Traders have been reducing their expectations for Fed cuts in recent weeks and swaps currently favor two quarter-point reductions this year. A softer inflation print could shift the balance back toward three.
Mohit Kumar, strategist and chief economist for Europe at Jefferies International, said the risks are tilted toward lower rates and higher risky assets, particularly if the reading for inflation is in line, or lower, than the 0.3% that’s forecast.
“Only if we get a sizable miss to the upside — 0.5% month-on-month or above — that we could see a sustained selloff in rates and risky assets,” he said.
Positioning indicators also suggest the market is vulnerable to a so-called short squeeze. CFTC data shows funds that use borrowed money to amplify returns increased short positions in the Treasury futures market for the first time in two months.
JPMorgan Chase & Co.’s latest client survey shows a rise in short positions that left clients net neutral — as opposed to net long — for the first time in almost a year as of April 8.
Still, market reaction to key data is rarely straightforward.

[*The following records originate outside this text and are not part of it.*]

-- pv_equiv track=rewrite | github.com/IIllIlllIl/vibe-coding-experiment | scripts/run-experiment.py | filter_diff_excluding_paths
-- ===== SOURCE A (Python) =====
-- def _normalize_path(p: str) -> str:
--     """Normalize a diff path: strip a/ b/ prefix and remove leading ./ """
--     if p.startswith("a/") or p.startswith("b/"):
--         p = p[2:]
--     if p.startswith("./"):
--         p = p[2:]
--     return p
--
-- def filter_diff_excluding_paths(patch_content: str, exclude_paths: set) -> str:
--     """Filter a unified diff, removing hunks for files in exclude_paths.
--
--     Uses the same rfind strategy as parse_diff_file_paths to handle
--     paths with spaces correctly.
--     """
--     filtered_lines: list[str] = []
--     skip = False
--     for line in patch_content.splitlines():
--         if line.startswith("diff --git "):
--             rest = line[len("diff --git "):]
--             b_idx = rest.rfind(" b/")
--             path = _normalize_path(rest[b_idx + 1:]) if b_idx >= 0 else ""
--             skip = path in exclude_paths
--         if not skip:
--             filtered_lines.append(line)
--     return "\n".join(filtered_lines) + "\n"
-- ===== SOURCE B (Python) =====
-- def _normalize_path(p: str) -> str:
--     if p.startswith("a/") or p.startswith("b/"):
--         p = p[2:]
--     if p.startswith("./"):
--         p = p[2:]
--     return p
--
-- def filter_diff_excluding_paths(patch_content: str, exclude_paths: set) -> str:
--     """Group the diff into a preamble chunk plus one chunk per 'diff --git '
--     header, drop whole chunks whose header path is excluded, and flatten."""
--     chunks = [[]]
--     for line in patch_content.splitlines():
--         if line.startswith("diff --git "):
--             chunks.append([line])
--         else:
--             chunks[-1].append(line)
--     kept = []
--     for chunk in chunks:
--         if chunk and chunk[0].startswith("diff --git "):
--             rest = chunk[0][len("diff --git "):]
--             b_idx = rest.rfind(" b/")
--             path = _normalize_path(rest[b_idx + 1:]) if b_idx >= 0 else ""
--             if path in exclude_paths:
--                 continue
--         kept.extend(chunk)
--     return "\n".join(kept) + "\n"
-- ===== Notes on version B (the rewrite author's own statement) =====
-- stated objective: alternative
-- what changed: Replaces A's line-by-line loop threading a skip flag with a grouping pass that splits the diff into a preamble chunk plus one chunk per 'diff --git ' header, filters whole chunks by their header path, and flattens.
import Mathlib
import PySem

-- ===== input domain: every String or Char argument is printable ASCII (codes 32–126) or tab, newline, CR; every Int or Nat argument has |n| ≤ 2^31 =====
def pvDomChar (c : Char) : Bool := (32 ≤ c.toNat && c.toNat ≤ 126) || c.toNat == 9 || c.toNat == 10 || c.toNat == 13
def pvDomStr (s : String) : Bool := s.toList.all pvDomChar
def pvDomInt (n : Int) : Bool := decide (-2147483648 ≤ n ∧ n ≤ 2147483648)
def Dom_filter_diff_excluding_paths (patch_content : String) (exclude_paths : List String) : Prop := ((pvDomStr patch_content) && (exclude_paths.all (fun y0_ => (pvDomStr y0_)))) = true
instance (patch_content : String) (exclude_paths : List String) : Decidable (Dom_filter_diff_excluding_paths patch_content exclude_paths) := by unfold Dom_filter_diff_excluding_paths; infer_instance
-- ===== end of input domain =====

-- B regroups the diff into header-delimited chunks and filters whole chunks instead
-- of threading a skip flag through a line loop (objective: alternative decomposition, same cost).

-- ===== PORT A =====
-- _normalize_path, identical helper in both Python versions
def normalizePath (p : String) : String :=
  let p := if PySem.Str.startswith p "a/" || PySem.Str.startswith p "b/"
           then PySem.Str.slice p (some 2) none else p
  if PySem.Str.startswith p "./" then PySem.Str.slice p (some 2) none else p

-- the path-extraction-and-membership steps both Pythons perform on a 'diff --git ' line
def headerExcluded (line : String) (exclude_paths : List String) : Bool :=
  let rest := PySem.Str.slice line (some 11) none     -- line[len("diff --git "):]
  let bIdx := PySem.Str.rfind rest " b/"
  let path := if bIdx ≥ 0 then normalizePath (PySem.Str.slice rest (some (bIdx + 1)) none)
              else ""
  exclude_paths.contains path

-- A's for-loop with the skip flag, as structural recursion over the lines
def aLoop (exclude_paths : List String) (skip : Bool) : List String → List String
  | [] => []
  | l :: ls =>
    let skip' := if PySem.Str.startswith l "diff --git " then headerExcluded l exclude_paths
                 else skip
    if skip' then aLoop exclude_paths skip' ls else l :: aLoop exclude_paths skip' ls

def filter_diff_excluding_paths (patch_content : String) (exclude_paths : List String) : String :=
  PySem.Str.join "\n" (aLoop exclude_paths false (PySem.Str.splitlines patch_content)) ++ "\n"

-- ===== PORT B =====
-- chunks.append([line]) / chunks[-1].append(line), one loop step
def addLine (chunks : List (List String)) (l : String) : List (List String) :=
  if PySem.Str.startswith l "diff --git " then chunks ++ [[l]]
  else chunks.dropLast ++ [(chunks.getLast?.getD []) ++ [l]]

-- the 'if chunk and chunk[0].startswith … continue' test of B's second loop
def keepChunk (exclude_paths : List String) (c : List String) : Bool :=
  match c with
  | [] => true
  | h :: _ => if PySem.Str.startswith h "diff --git " then !headerExcluded h exclude_paths
              else true

def filter_diff_excluding_paths_alt (patch_content : String) (exclude_paths : List String) : String :=
  let chunks := (PySem.Str.splitlines patch_content).foldl addLine [[]]
  let kept := chunks.foldl (fun acc c => if keepChunk exclude_paths c then acc ++ c else acc) []
  PySem.Str.join "\n" kept ++ "\n"

-- ===== PRECONDITION & SPEC =====
def Spec_filter_diff_excluding_paths (patch_content : String) (exclude_paths : List String) (out : String) : Prop := out = filter_diff_excluding_paths_alt patch_content exclude_paths
instance (patch_content : String) (exclude_paths : List String) (out : String) : Decidable (Spec_filter_diff_excluding_paths patch_content exclude_paths out) := by unfold Spec_filter_diff_excluding_paths; infer_instance

-- ===== CLAIM (what is proved, stated in full; the proofs are below) =====
def Claim_equal_filter_diff_excluding_paths : Prop := ∀ (patch_content : String) (exclude_paths : List String), Dom_filter_diff_excluding_paths patch_content exclude_paths → Spec_filter_diff_excluding_paths patch_content exclude_paths (filter_diff_excluding_paths patch_content exclude_paths)

-- ===== LEMMAS AND PROOFS =====

-- proof-side view of B's first loop: the chunk list it builds, with c the open chunk
def bGo (c : List String) : List String → List (List String)
  | [] => [c]
  | l :: ls =>
    if PySem.Str.startswith l "diff --git " then c :: bGo [l] ls else bGo (c ++ [l]) ls

theorem foldl_addLine_eq_bGo (ls : List String) :
    ∀ (cs : List (List String)) (c : List String),
      ls.foldl addLine (cs ++ [c]) = cs ++ bGo c ls := by
  induction ls with
  | nil => intro cs c; simp [bGo]
  | cons l ls ih =>
    intro cs c
    simp only [List.foldl_cons, addLine, bGo]
    cases hsw : PySem.Str.startswith l "diff --git " with
    | true =>
      simp only [if_true]
      have := ih (cs ++ [c]) [l]
      rw [List.append_assoc] at this
      simpa using this
    | false =>
      simp only [Bool.false_eq_true, if_false]
      have hd : (cs ++ [c]).dropLast = cs := by simp
      have hl : (cs ++ [c]).getLast?.getD [] = c := by simp
      rw [hd, hl, ih cs (c ++ [l])]

theorem keepChunk_append_nonheader (ex : List String) (c : List String) (l : String)
    (h : PySem.Str.startswith l "diff --git " = false) :
    keepChunk ex (c ++ [l]) = keepChunk ex c := by
  cases c with
  | nil => simp only [List.nil_append, keepChunk, h, Bool.false_eq_true, if_false]
  | cons x xs => simp [keepChunk]

theorem bGo_filter_flatten (ex : List String) (ls : List String) :
    ∀ (c : List String),
      ((bGo c ls).filter (keepChunk ex)).flatten
        = (if keepChunk ex c then c else []) ++ aLoop ex (!keepChunk ex c) ls := by
  induction ls with
  | nil =>
    intro c
    cases hc : keepChunk ex c <;> simp [bGo, aLoop, List.filter, hc]
  | cons l ls ih =>
    intro c
    simp only [bGo, aLoop]
    cases hsw : PySem.Str.startswith l "diff --git " with
    | true =>
      simp only [if_true]
      have hk : keepChunk ex [l] = !headerExcluded l ex := by
        simp only [keepChunk, hsw, if_true]
      rw [List.filter_cons]
      cases hc : keepChunk ex c with
      | true =>
        simp only [if_true, List.flatten_cons, ih [l], hk]
        cases he : headerExcluded l ex <;> simp
      | false =>
        simp only [Bool.false_eq_true, if_false]
        rw [ih [l], hk]
        cases he : headerExcluded l ex <;> simp
    | false =>
      simp only [Bool.false_eq_true, if_false]
      have heq := keepChunk_append_nonheader ex c l hsw
      rw [ih (c ++ [l]), heq]
      cases hc : keepChunk ex c <;> simp

theorem kept_eq (ex : List String) (ls : List String) :
    ((List.foldl addLine [[]] ls).filter (keepChunk ex)).flatten = aLoop ex false ls := by
  have h0 := foldl_addLine_eq_bGo ls [] []
  rw [List.nil_append] at h0
  rw [h0, List.nil_append]
  have := bGo_filter_flatten ex ls []
  simpa [keepChunk] using this

-- ===== VERDICT (by name: the statement is the Claim_ definition above) =====
theorem filter_diff_excluding_paths_spec : Claim_equal_filter_diff_excluding_paths := by
  intro pc ex _
  unfold Spec_filter_diff_excluding_paths filter_diff_excluding_paths
  simp only [filter_diff_excluding_paths_alt]
  rw [PySem.List.foldl_ite_eq_foldl_filter, PySem.List.foldl_append_eq_flatten,
    List.nil_append]
  simp only [Bool.decide_eq_true]
  rw [kept_eq]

Treasury auctions on Wednesday and Thursday have the potential to mute any reaction, and yields are close to levels that investors are targeting as the entry point for establishing new long positions.
Jefferies’ Kumar is expecting rates to drop over the medium term and is looking to buy five-year Treasuries if the yield rises above 4.45%. It was around 4.36% on Wednesday morning.

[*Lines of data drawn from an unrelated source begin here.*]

-- pv_equiv track=rewrite | github.com/liet-codes/groovy-commutator-research | experiments/exp5_equivalence_table.py | detect_periodicity
-- ===== SOURCE A (Python) =====
-- def detect_periodicity(series, max_period=50):
--     """Detect periodicity in a binary series. Returns period or 0 for aperiodic."""
--     if len(series) < 10:
--         return 0
--     # Check if all zero
--     if all(s == 0 for s in series):
--         return 1  # trivially periodic
--
--     for p in range(1, min(max_period, len(series)//3)):
--         is_periodic = True
--         for i in range(p, min(3*p, len(series))):
--             if series[i] != series[i % p]:
--                 is_periodic = False
--                 break
--         if is_periodic:
--             return p
--     return 0  # aperiodic
-- ===== SOURCE B (Python) =====
-- def detect_periodicity(series, max_period=50):
--     """Detect periodicity via a Z-function (prefix lcp array) computed once."""
--     n = len(series)
--     if n < 10:
--         return 0
--     if all(s == 0 for s in series):
--         return 1
--     # z[i] = length of the longest common prefix of series and series[i:]
--     z = [0] * n
--     l = r = 0
--     for i in range(1, n):
--         if i < r:
--             z[i] = min(r - i, z[i - l])
--         while i + z[i] < n and series[z[i]] == series[i + z[i]]:
--             z[i] += 1
--         if i + z[i] > r:
--             l, r = i, i + z[i]
--     # period p is reported by A iff the prefix of length min(3p, n) repeats
--     # with period p, i.e. z[p] >= min(2p, n - p)
--     for p in range(1, min(max_period, n // 3)):
--         if z[p] >= min(2 * p, n - p):
--             return p
--     return 0
-- ===== Notes on version B (the rewrite author's own statement) =====
-- stated objective: alternative
-- what changed: Replaces A's nested per-period rescan with modulo indexing by a Z-function (two-pointer longest-common-prefix array) computed once, after which each candidate period p is tested by the single comparison z[p] >= min(2p, n-p).
import Mathlib
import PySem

Investor interest in buying at higher yield levels may keep the 10-year Treasury rate — which peaked Monday at 4.46% — from topping 4.5% for the first time since November in the event of higher-than-expected inflation, RBC Capital Markets strategist Blake Gwinn wrote in a Tuesday report.
There remains “some uncertainty as to whether would-be dip buyers get cold feet on any break of 4.5%,” Gwinn wrote.